Records supplied ▸

-- count_matches after get_lower_upper counts case-insensitive non-indel matches
lemma count_GLU (s1 s2 : List Char) :
    pyCountMatches (pyGetLowerUpper s1 s2).1 (pyGetLowerUpper s1 s2).2
      = ((List.range s1.length).countP (fun j =>
          PySem.Chars.lowerChar (s1.getD j ' ') == PySem.Chars.lowerChar (s2.getD j ' ')
          && s1.getD j ' ' != '-') : Int) := by
  rw [GLU_eq]
  unfold pyCountMatches
  simp only [List.length_map, List.length_range]
  rw [PySem.List.foldl_congr_mem (List.range s1.length) _
    (fun acc j => if (PySem.Chars.lowerChar (s1.getD j ' ') == PySem.Chars.lowerChar (s2.getD j ' ')
          && s1.getD j ' ' != '-') then acc + 1 else acc) 0
    (by
      intro acc x hx
      have hxL : x < s1.length := List.mem_range.mp hx
      rw [getD_map_range _ _ _ hxL, getD_map_range _ _ _ hxL]
      show _ = (if (PySem.Chars.lowerChar (s1.getD x ' ') == PySem.Chars.lowerChar (s2.getD x ' ')
          && s1.getD x ' ' != '-') then acc + 1 else acc)
      by_cases h : PySem.Chars.lowerChar (s1[x]?.getD ' ') = PySem.Chars.lowerChar (s2[x]?.getD ' ')
      · have hab : (s2[x]?.getD ' ' = '-') ↔ (s1[x]?.getD ' ' = '-') := by
          rw [← lower_eq_dash_iff (s1[x]?.getD ' '), ← lower_eq_dash_iff (s2[x]?.getD ' '), h]
        simp [h, lower_eq_dash_iff, hab]
      · have hupper : ¬ (PySem.Chars.upperChar (s1[x]?.getD ' ') = PySem.Chars.upperChar (s2[x]?.getD ' ')) :=
          fun hc => h (upper_inj_lower _ _ hc)
        simp [h, hupper])]
  rw [PySem.List.foldl_count_if]
  simp

-- the lowercase image of get_lower_upper's second output is that of its second input
lemma GLU_snd_lower (s1 s2 : List Char) (hlen : s2.length = s1.length) :
    (pyGetLowerUpper s1 s2).2.map PySem.Chars.lowerChar = s2.map PySem.Chars.lowerChar := by
  rw [GLU_eq]
  simp only [List.map_map]
  have : (PySem.Chars.lowerChar ∘ fun i =>
      if PySem.Chars.lowerChar (s1.getD i ' ') == PySem.Chars.lowerChar (s2.getD i ' ')
      then PySem.Chars.lowerChar (s2.getD i ' ') else PySem.Chars.upperChar (s2.getD i ' '))
      = (fun i => PySem.Chars.lowerChar (s2.getD i ' ')) := by
    funext i
    simp only [Function.comp_apply]
    by_cases h : (PySem.Chars.lowerChar (s1.getD i ' ') == PySem.Chars.lowerChar (s2.getD i ' ')) = true
    · rw [if_pos h, lower_lower]
    · rw [if_neg h, lower_upper]
  rw [this, ← hlen, map_range_getD]

lemma GLU_snd_length (s1 s2 : List Char) : (pyGetLowerUpper s1 s2).2.length = s1.length := by
  rw [GLU_eq]; simp

lemma insertIndel_length (s : List Char) (i : Nat) :
    (pyInsertIndel s i).length = s.length + 1 := by
  unfold pyInsertIndel
  simp

lemma appendIndel_eq (ns oth : List Char) (L : Nat) (hL : max ns.length oth.length = L) :
    pyGetAppendIndel ns oth
      = (ns ++ List.replicate (L - ns.length) '-', oth ++ List.replicate (L - oth.length) '-') := by
  unfold pyGetAppendIndel pyPadWithIndels
  split_ifs with h1 h2
  · have e1 : oth.length - ns.length = L - ns.length := by omega
    have e2 : L - oth.length = 0 := by omega
    rw [e1, e2]
    simp
  · have e1 : ns.length - oth.length = L - oth.length := by omega
    have e2 : L - ns.length = 0 := by omega
    rw [e1, e2]
    simp
  · have e1 : L - ns.length = 0 := by omega
    have e2 : L - oth.length = 0 := by omega
    rw [e1, e2]
    simp


-- entries of "insert_indel(s,i)" padded with indels
lemma NS_getElem_lt (s : List Char) (i j pad : Nat) (hij : j < i) (hi : i ≤ s.length) :
    (pyInsertIndel s i ++ List.replicate pad '-')[j]? = s[j]? := by
  unfold pyInsertIndel
  have h1 : (s.take i).length = i := by simp [hi]
  rw [List.append_assoc, List.getElem?_append_left (by omega : j < (s.take i).length),
    List.getElem?_take, if_pos hij]

lemma NS_getElem_eq (s : List Char) (i pad : Nat) (hi : i ≤ s.length) :
    (pyInsertIndel s i ++ List.replicate pad '-')[i]? = some '-' := by
  unfold pyInsertIndel
  have h1 : (s.take i).length = i := by simp [hi]
  rw [List.append_assoc, List.cons_append, List.getElem?_append_right (by omega : (s.take i).length ≤ i)]
  rw [h1]
  simp

lemma NS_getElem_mid (s : List Char) (i j pad : Nat) (hij : i < j) (hj : j ≤ s.length) :
    (pyInsertIndel s i ++ List.replicate pad '-')[j]? = s[j-1]? := by
  unfold pyInsertIndel
  have h1 : (s.take i).length = i := by simp [show i ≤ s.length by omega]
  rw [List.append_assoc, List.cons_append, List.getElem?_append_right (by omega : (s.take i).length ≤ j)]
  rw [h1]
  have h2 : j - i = (j - i - 1) + 1 := by omega
  rw [h2, List.getElem?_cons_succ, List.getElem?_append_left (by simp; omega), List.getElem?_drop]
  congr 1
  omega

Your objective ▸
Would you output every line of the listing exactly as given?

Written response ▸
-- count_matches after get_lower_upper counts case-insensitive non-indel matches
lemma count_GLU (s1 s2 : List Char) :
    pyCountMatches (pyGetLowerUpper s1 s2).1 (pyGetLowerUpper s1 s2).2
      = ((List.range s1.length).countP (fun j =>
          PySem.Chars.lowerChar (s1.getD j ' ') == PySem.Chars.lowerChar (s2.getD j ' ')
          && s1.getD j ' ' != '-') : Int) := by
  rw [GLU_eq]
  unfold pyCountMatches
  simp only [List.length_map, List.length_range]
  rw [PySem.List.foldl_congr_mem (List.range s1.length) _
    (fun acc j => if (PySem.Chars.lowerChar (s1.getD j ' ') == PySem.Chars.lowerChar (s2.getD j ' ')
          && s1.getD j ' ' != '-') then acc + 1 else acc) 0
    (by
      intro acc x hx
      have hxL : x < s1.length := List.mem_range.mp hx
      rw [getD_map_range _ _ _ hxL, getD_map_range _ _ _ hxL]
      show _ = (if (PySem.Chars.lowerChar (s1.getD x ' ') == PySem.Chars.lowerChar (s2.getD x ' ')
          && s1.getD x ' ' != '-') then acc + 1 else acc)
      by_cases h : PySem.Chars.lowerChar (s1[x]?.getD ' ') = PySem.Chars.lowerChar (s2[x]?.getD ' ')
      · have hab : (s2[x]?.getD ' ' = '-') ↔ (s1[x]?.getD ' ' = '-') := by
          rw [← lower_eq_dash_iff (s1[x]?.getD ' '), ← lower_eq_dash_iff (s2[x]?.getD ' '), h]
        simp [h, lower_eq_dash_iff, hab]
      · have hupper : ¬ (PySem.Chars.upperChar (s1[x]?.getD ' ') = PySem.Chars.upperChar (s2[x]?.getD ' ')) :=
          fun hc => h (upper_inj_lower _ _ hc)
        simp [h, hupper])]
  rw [PySem.List.foldl_count_if]
  simp

-- the lowercase image of get_lower_upper's second output is that of its second input
lemma GLU_snd_lower (s1 s2 : List Char) (hlen : s2.length = s1.length) :
    (pyGetLowerUpper s1 s2).2.map PySem.Chars.lowerChar = s2.map PySem.Chars.lowerChar := by
  rw [GLU_eq]
  simp only [List.map_map]
  have : (PySem.Chars.lowerChar ∘ fun i =>
      if PySem.Chars.lowerChar (s1.getD i ' ') == PySem.Chars.lowerChar (s2.getD i ' ')
      then PySem.Chars.lowerChar (s2.getD i ' ') else PySem.Chars.upperChar (s2.getD i ' '))
      = (fun i => PySem.Chars.lowerChar (s2.getD i ' ')) := by
    funext i
    simp only [Function.comp_apply]
    by_cases h : (PySem.Chars.lowerChar (s1.getD i ' ') == PySem.Chars.lowerChar (s2.getD i ' ')) = true
    · rw [if_pos h, lower_lower]
    · rw [if_neg h, lower_upper]
  rw [this, ← hlen, map_range_getD]

lemma GLU_snd_length (s1 s2 : List Char) : (pyGetLowerUpper s1 s2).2.length = s1.length := by
  rw [GLU_eq]; simp

lemma insertIndel_length (s : List Char) (i : Nat) :
    (pyInsertIndel s i).length = s.length + 1 := by
  unfold pyInsertIndel
  simp

lemma appendIndel_eq (ns oth : List Char) (L : Nat) (hL : max ns.length oth.length = L) :
    pyGetAppendIndel ns oth
      = (ns ++ List.replicate (L - ns.length) '-', oth ++ List.replicate (L - oth.length) '-') := by
  unfold pyGetAppendIndel pyPadWithIndels
  split_ifs with h1 h2
  · have e1 : oth.length - ns.length = L - ns.length := by omega
    have e2 : L - oth.length = 0 := by omega
    rw [e1, e2]
    simp
  · have e1 : ns.length - oth.length = L - oth.length := by omega
    have e2 : L - ns.length = 0 := by omega
    rw [e1, e2]
    simp
  · have e1 : L - ns.length = 0 := by omega
    have e2 : L - oth.length = 0 := by omega
    rw [e1, e2]
    simp


-- entries of "insert_indel(s,i)" padded with indels
lemma NS_getElem_lt (s : List Char) (i j pad : Nat) (hij : j < i) (hi : i ≤ s.length) :
    (pyInsertIndel s i ++ List.replicate pad '-')[j]? = s[j]? := by
  unfold pyInsertIndel
  have h1 : (s.take i).length = i := by simp [hi]
  rw [List.append_assoc, List.getElem?_append_left (by omega : j < (s.take i).length),
    List.getElem?_take, if_pos hij]

lemma NS_getElem_eq (s : List Char) (i pad : Nat) (hi : i ≤ s.length) :
    (pyInsertIndel s i ++ List.replicate pad '-')[i]? = some '-' := by
  unfold pyInsertIndel
  have h1 : (s.take i).length = i := by simp [hi]
  rw [List.append_assoc, List.cons_append, List.getElem?_append_right (by omega : (s.take i).length ≤ i)]
  rw [h1]
  simp

lemma NS_getElem_mid (s : List Char) (i j pad : Nat) (hij : i < j) (hj : j ≤ s.length) :
    (pyInsertIndel s i ++ List.replicate pad '-')[j]? = s[j-1]? := by
  unfold pyInsertIndel
  have h1 : (s.take i).length = i := by simp [show i ≤ s.length by omega]
  rw [List.append_assoc, List.cons_append, List.getElem?_append_right (by omega : (s.take i).length ≤ j)]
  rw [h1]
  have h2 : j - i = (j - i - 1) + 1 := by omega
  rw [h2, List.getElem?_cons_succ, List.getElem?_append_left (by simp; omega), List.getElem?_drop]
  congr 1
  omega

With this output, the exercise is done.